The Zenith huffed a bit; a bit of humor or a bit of frustration - Caleb couldn’t quite tell. He leaned forward, his fingers laced around his knee, and thought quietly for a moment. Caleb fished out his rolling papers and packet of dokha and set about making a few cigarettes while he waited. Finally, Pyrrhus spoke, slowly, but not in the pained way from when they’d had a few bottles between them that time ago in the hot upper room in Crosscreek. Slow, now, because the words were deliberately chosen.

“It helps me because… it is an avenue of spiritual cleansing I did not know existed. I had been under the impression that I would have to live with feeling the stain of Mistress on my soul for the rest of my life.”

“Could be a long-damned time, eh.” Caleb stuck one of the cigarettes, unlit, in his mouth and put the rest he’d made away into his shirt pocket.

“Mmm.” Pyrrhus hummed agreement. “There’s much more than the physical side of things. Those wounds were healed within six months, at least enough to feel almost normal.” He stretched out one hand and made a fist, the muscles of his forearm flexing and making the dozens of tiny white scars shine in the firelight. “And I knew something was wrong with my mind, knew I needed to speak with someone about it, that it could be healed…”

He paused again, gathering his thoughts, and Caleb stayed quiet. The fire crackled and spit sparks on hidden pockets of resin, the horses swished tails and farther out night-active birds and insects sang into the dark. The glow of the Pole of Fire to the south was barely visible over the lip of the canyon. It felt peaceful finally, though Caleb was well aware there were always things waiting in the night. The guns hung heavy at his belt, just in case.

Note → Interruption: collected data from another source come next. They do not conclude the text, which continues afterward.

-- pv_equiv track=rewrite | github.com/allensallinger/staysharp_solutions | strings/strings_difference.py | singleMapCounting
-- ===== SOURCE A (Python) =====
-- from collections import defaultdict
--
-- def singleMapCounting(s1, s2):
--   m = defaultdict(int)
--
--   if len(s1) > len(s2):
--     for c in s1:
--       m[c] += 1
--
--     for c in s2:
--       m[c] -= 1
--
--   else:
--     for c in s2:
--       m[c] += 1
--
--     for c in s1:
--       m[c] -= 1
--
--   for k in m:
--     if m[k] != 0:
--       return k
--
--   return "same"
-- ===== SOURCE B (Python) =====
-- from collections import Counter
--
-- def singleMapCounting(s1, s2):
--   long, short = (s1, s2) if len(s1) > len(s2) else (s2, s1)
--   c1 = Counter(long)
--   c2 = Counter(short)
--   for ch in long + short:
--     if c1[ch] != c2[ch]:
--       return ch
--   return "same"
-- ===== Notes on version B (the rewrite author's own statement) =====
-- stated objective: alternative
-- what changed: Instead of building one net-difference defaultdict (increment long, decrement short) and scanning its keys, B builds two independent Counters and scans the concatenation long+short for the first character whose two counts differ.
import Mathlib
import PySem

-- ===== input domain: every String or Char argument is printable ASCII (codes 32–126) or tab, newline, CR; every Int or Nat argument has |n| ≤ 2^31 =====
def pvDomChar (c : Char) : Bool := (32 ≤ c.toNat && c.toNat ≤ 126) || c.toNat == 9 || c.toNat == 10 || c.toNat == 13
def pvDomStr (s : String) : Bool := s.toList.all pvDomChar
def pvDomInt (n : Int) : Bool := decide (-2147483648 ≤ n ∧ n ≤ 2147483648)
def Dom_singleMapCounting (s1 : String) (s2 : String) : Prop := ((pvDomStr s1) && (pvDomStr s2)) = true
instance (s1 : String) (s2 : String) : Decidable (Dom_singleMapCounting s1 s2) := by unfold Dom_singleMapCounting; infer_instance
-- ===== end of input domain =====

-- B replaces A's single net-difference map (increment over the long string, decrement over
-- the short one, then scan the dict's keys) by two independent Counters and a scan of the
-- concatenation long+short for the first character whose two counts differ; same cost.

-- ===== PORT A =====
def singleMapCounting (s1 : String) (s2 : String) : String :=
  let m : PySem.Dict Char Int :=
    if PySem.Str.len s1 > PySem.Str.len s2 then
      s2.toList.foldl (fun d c => d.modify c 0 (· - 1))
        (s1.toList.foldl (fun d c => d.modify c 0 (· + 1)) (PySem.Dict.empty : PySem.Dict Char Int))
    else
      s1.toList.foldl (fun d c => d.modify c 0 (· - 1))
        (s2.toList.foldl (fun d c => d.modify c 0 (· + 1)) (PySem.Dict.empty : PySem.Dict Char Int))
  match m.keys.find? (fun k => decide (m.getD k 0 ≠ 0)) with
  | some k => String.mk [k]
  | none => "same"

-- ===== PORT B =====
def singleMapCounting_alt (s1 : String) (s2 : String) : String :=
  let p := if PySem.Str.len s1 > PySem.Str.len s2 then (s1, s2) else (s2, s1)
  let c1 := PySem.Dict.counter p.1.toList
  let c2 := PySem.Dict.counter p.2.toList
  match (p.1.toList ++ p.2.toList).find? (fun ch => c1.getD ch 0 != c2.getD ch 0) with
  | some ch => String.mk [ch]
  | none => "same"

-- ===== PRECONDITION & SPEC =====
def Spec_singleMapCounting (s1 : String) (s2 : String) (out : String) : Prop := out = singleMapCounting_alt s1 s2
instance (s1 : String) (s2 : String) (out : String) : Decidable (Spec_singleMapCounting s1 s2 out) := by unfold Spec_singleMapCounting; infer_instance

-- ===== CLAIM (what is proved, stated in full; the proofs are below) =====
def Claim_equal_singleMapCounting : Prop := ∀ (s1 : String) (s2 : String), Dom_singleMapCounting s1 s2 → Spec_singleMapCounting s1 s2 (singleMapCounting s1 s2)

-- ===== LEMMAS AND PROOFS =====

-- The decrement loop subtracts the count (mirror of PySem.Dict.getD_foldl_modify_add_one).
theorem getD_foldl_modify_sub_one (l : List Char) (d : PySem.Dict Char Int) (v : Char) :
    (l.foldl (fun d x => d.modify x 0 (· - 1)) d).getD v 0 = d.getD v 0 - l.count v := by
  induction l generalizing d with
  | nil => simp
  | cons x xs ih =>
    simp only [List.foldl_cons, ih, PySem.Dict.getD_modify, List.count_cons]
    split_ifs with h h2 h2 <;> simp_all [beq_iff_eq] <;> ring

-- Removing an element that fails the predicate does not change the first match.
theorem find?_filter_ne {α : Type} [BEq α] [LawfulBEq α] (s : List α) (x : α) (p : α → Bool)
    (hx : p x = false) : (s.filter (fun y => !(y == x))).find? p = s.find? p := by
  induction s with
  | nil => rfl
  | cons y ys ih =>
    by_cases hy : y = x
    · subst hy
      simp only [List.filter_cons, beq_self_eq_true, Bool.not_true, if_neg, Bool.false_eq_true,
        not_false_eq_true, List.find?_cons, hx, ih]
    · have : ((!(y == x)) = true) := by simp [hy]
      simp only [List.filter_cons, this, if_pos, List.find?_cons]
      cases hpy : p y <;> simp [ih]

theorem find?_discard {α : Type} [BEq α] [LawfulBEq α] (s : List α) (x : α) (p : α → Bool)
    (hx : p x = false) : (PySem.Set.discard s x).find? p = s.find? p := by
  have h := find?_filter_ne s x p hx
  simpa [PySem.Set.discard] using h

-- First match over the deduplicated list equals first match over the list itself.
theorem find?_ofList {α : Type} [BEq α] [LawfulBEq α] (l : List α) (p : α → Bool) :
    (PySem.Set.ofList l).find? p = l.find? p := by
  induction l with
  | nil => rfl
  | cons x xs ih =>
    rw [PySem.Set.ofList_cons]
    simp only [List.find?_cons]
    cases hx : p x
    · rw [find?_discard _ _ _ hx, ih]
    · rfl

-- Same predicate, only evaluated through different bookkeeping.
theorem find?_congr {α : Type} (l : List α) (p q : α → Bool) (h : ∀ x, p x = q x) :
    l.find? p = l.find? q := by
  induction l with
  | nil => rfl
  | cons x xs ih => simp only [List.find?_cons, h, ih]

-- The core of the claim, for an arbitrary (long, short) pair of character lists.
theorem core (L S : List Char) :
    (match ((S.foldl (fun d c => d.modify c 0 (· - 1))
              (L.foldl (fun d c => d.modify c 0 (· + 1)) (PySem.Dict.empty : PySem.Dict Char Int))).keys.find?
        (fun k => decide ((S.foldl (fun d c => d.modify c 0 (· - 1))
              (L.foldl (fun d c => d.modify c 0 (· + 1)) (PySem.Dict.empty : PySem.Dict Char Int))).getD k 0 ≠ 0)) : Option Char) with
      | some k => String.mk [k]
      | none => "same") =
    (match ((L ++ S).find? (fun ch =>
        (PySem.Dict.counter L).getD ch 0 != (PySem.Dict.counter S).getD ch 0) : Option Char) with
      | some ch => String.mk [ch]
      | none => "same") := by
  have hkeys : (S.foldl (fun d c => d.modify c 0 (· - 1))
      (L.foldl (fun d c => d.modify c 0 (· + 1)) (PySem.Dict.empty : PySem.Dict Char Int))).keys
      = PySem.Set.ofList (L ++ S) := by
    rw [PySem.Dict.keys_foldl_modify, PySem.Dict.keys_foldl_modify]
    simp [PySem.Set.ofList_append, PySem.Dict.keys_empty, PySem.Set.update_nil_left]
  have hval : ∀ k, (S.foldl (fun d c => d.modify c 0 (· - 1))
      (L.foldl (fun d c => d.modify c 0 (· + 1)) (PySem.Dict.empty : PySem.Dict Char Int))).getD k 0
      = (L.count k : Int) - (S.count k : Int) := by
    intro k
    rw [getD_foldl_modify_sub_one, PySem.Dict.getD_foldl_modify_add_one]
    simp
  have hfind :
      ((S.foldl (fun d c => d.modify c 0 (· - 1))
          (L.foldl (fun d c => d.modify c 0 (· + 1)) (PySem.Dict.empty : PySem.Dict Char Int))).keys.find?
        (fun k => decide ((S.foldl (fun d c => d.modify c 0 (· - 1))
          (L.foldl (fun d c => d.modify c 0 (· + 1)) (PySem.Dict.empty : PySem.Dict Char Int))).getD k 0 ≠ 0)))
      = ((L ++ S).find? (fun ch =>
          (PySem.Dict.counter L).getD ch 0 != (PySem.Dict.counter S).getD ch 0)) := by
    rw [hkeys, find?_ofList]
    apply find?_congr
    intro x
    rw [hval, PySem.Dict.getD_counter, PySem.Dict.getD_counter]
    by_cases h : (L.count x : Int) = (S.count x : Int)
    · simp [h]
    · simp [h, sub_ne_zero.mpr h]
  rw [hfind]

-- ===== VERDICT (by name: the statement is the Claim_ definition above) =====
theorem singleMapCounting_spec : Claim_equal_singleMapCounting := by
  intro s1 s2 _
  show singleMapCounting s1 s2 = singleMapCounting_alt s1 s2
  unfold singleMapCounting singleMapCounting_alt
  by_cases h : PySem.Str.len s1 > PySem.Str.len s2
  · simp only [h, if_pos]
    exact core s1.toList s2.toList
  · simp only [h, if_false]
    exact core s2.toList s1.toList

“I should have known. There is a rite, a ceremony, an observance for nearly anything in the Order. I know ...probably twelve different versions of marriage services, eight or nine funeral rites, at least as many ways of anointing a newborn, of naming a child, hallowing a field, blessing a harvest, petitioning for rain, to honor the local deities in the proper ways…! And it never occurred to me to even look for a way to… to feel clean in my faith first. I broke so many of the vows I held… I thought there was no way back for me.”

Pyrrhus rolled to his feet, a smooth movement belied by the pained expression Caleb saw briefly crossing his face in the moment. The Zenith took a few pacing steps and brought himself up short, remaining still only by an effort of will. Caleb waited, patient as a stalking cat, just watching with his chin in his hands.

“The Wyld Hunt is not something I made a study of, except to avoid. But - for all they hunt those like me… like us… - they still do a lot of other good. They Hunt things that are truly, objectively harmful. Things like -” Pyrrhus gestured in the direction they'd come from, where the hated scythe lay unmade in ribbons of molten metal at the bottom of a magma vent. “Like that. If anyone would know a rite to absolve one of terrible things done in the name of defeating evil… to cleanse away any taint or corruption before it is brought home… it would have been the Hunt.”

“No wounds can heal, not properly, until you remove the knife. Yes?” Pyrrhus glanced over to Caleb - to see if he was still following, he guessed. Caleb nodded. “The fear of her remaining, twisting me forever, even though I know whatever Mistress was is gone - that is my knife. Was. Was my knife.”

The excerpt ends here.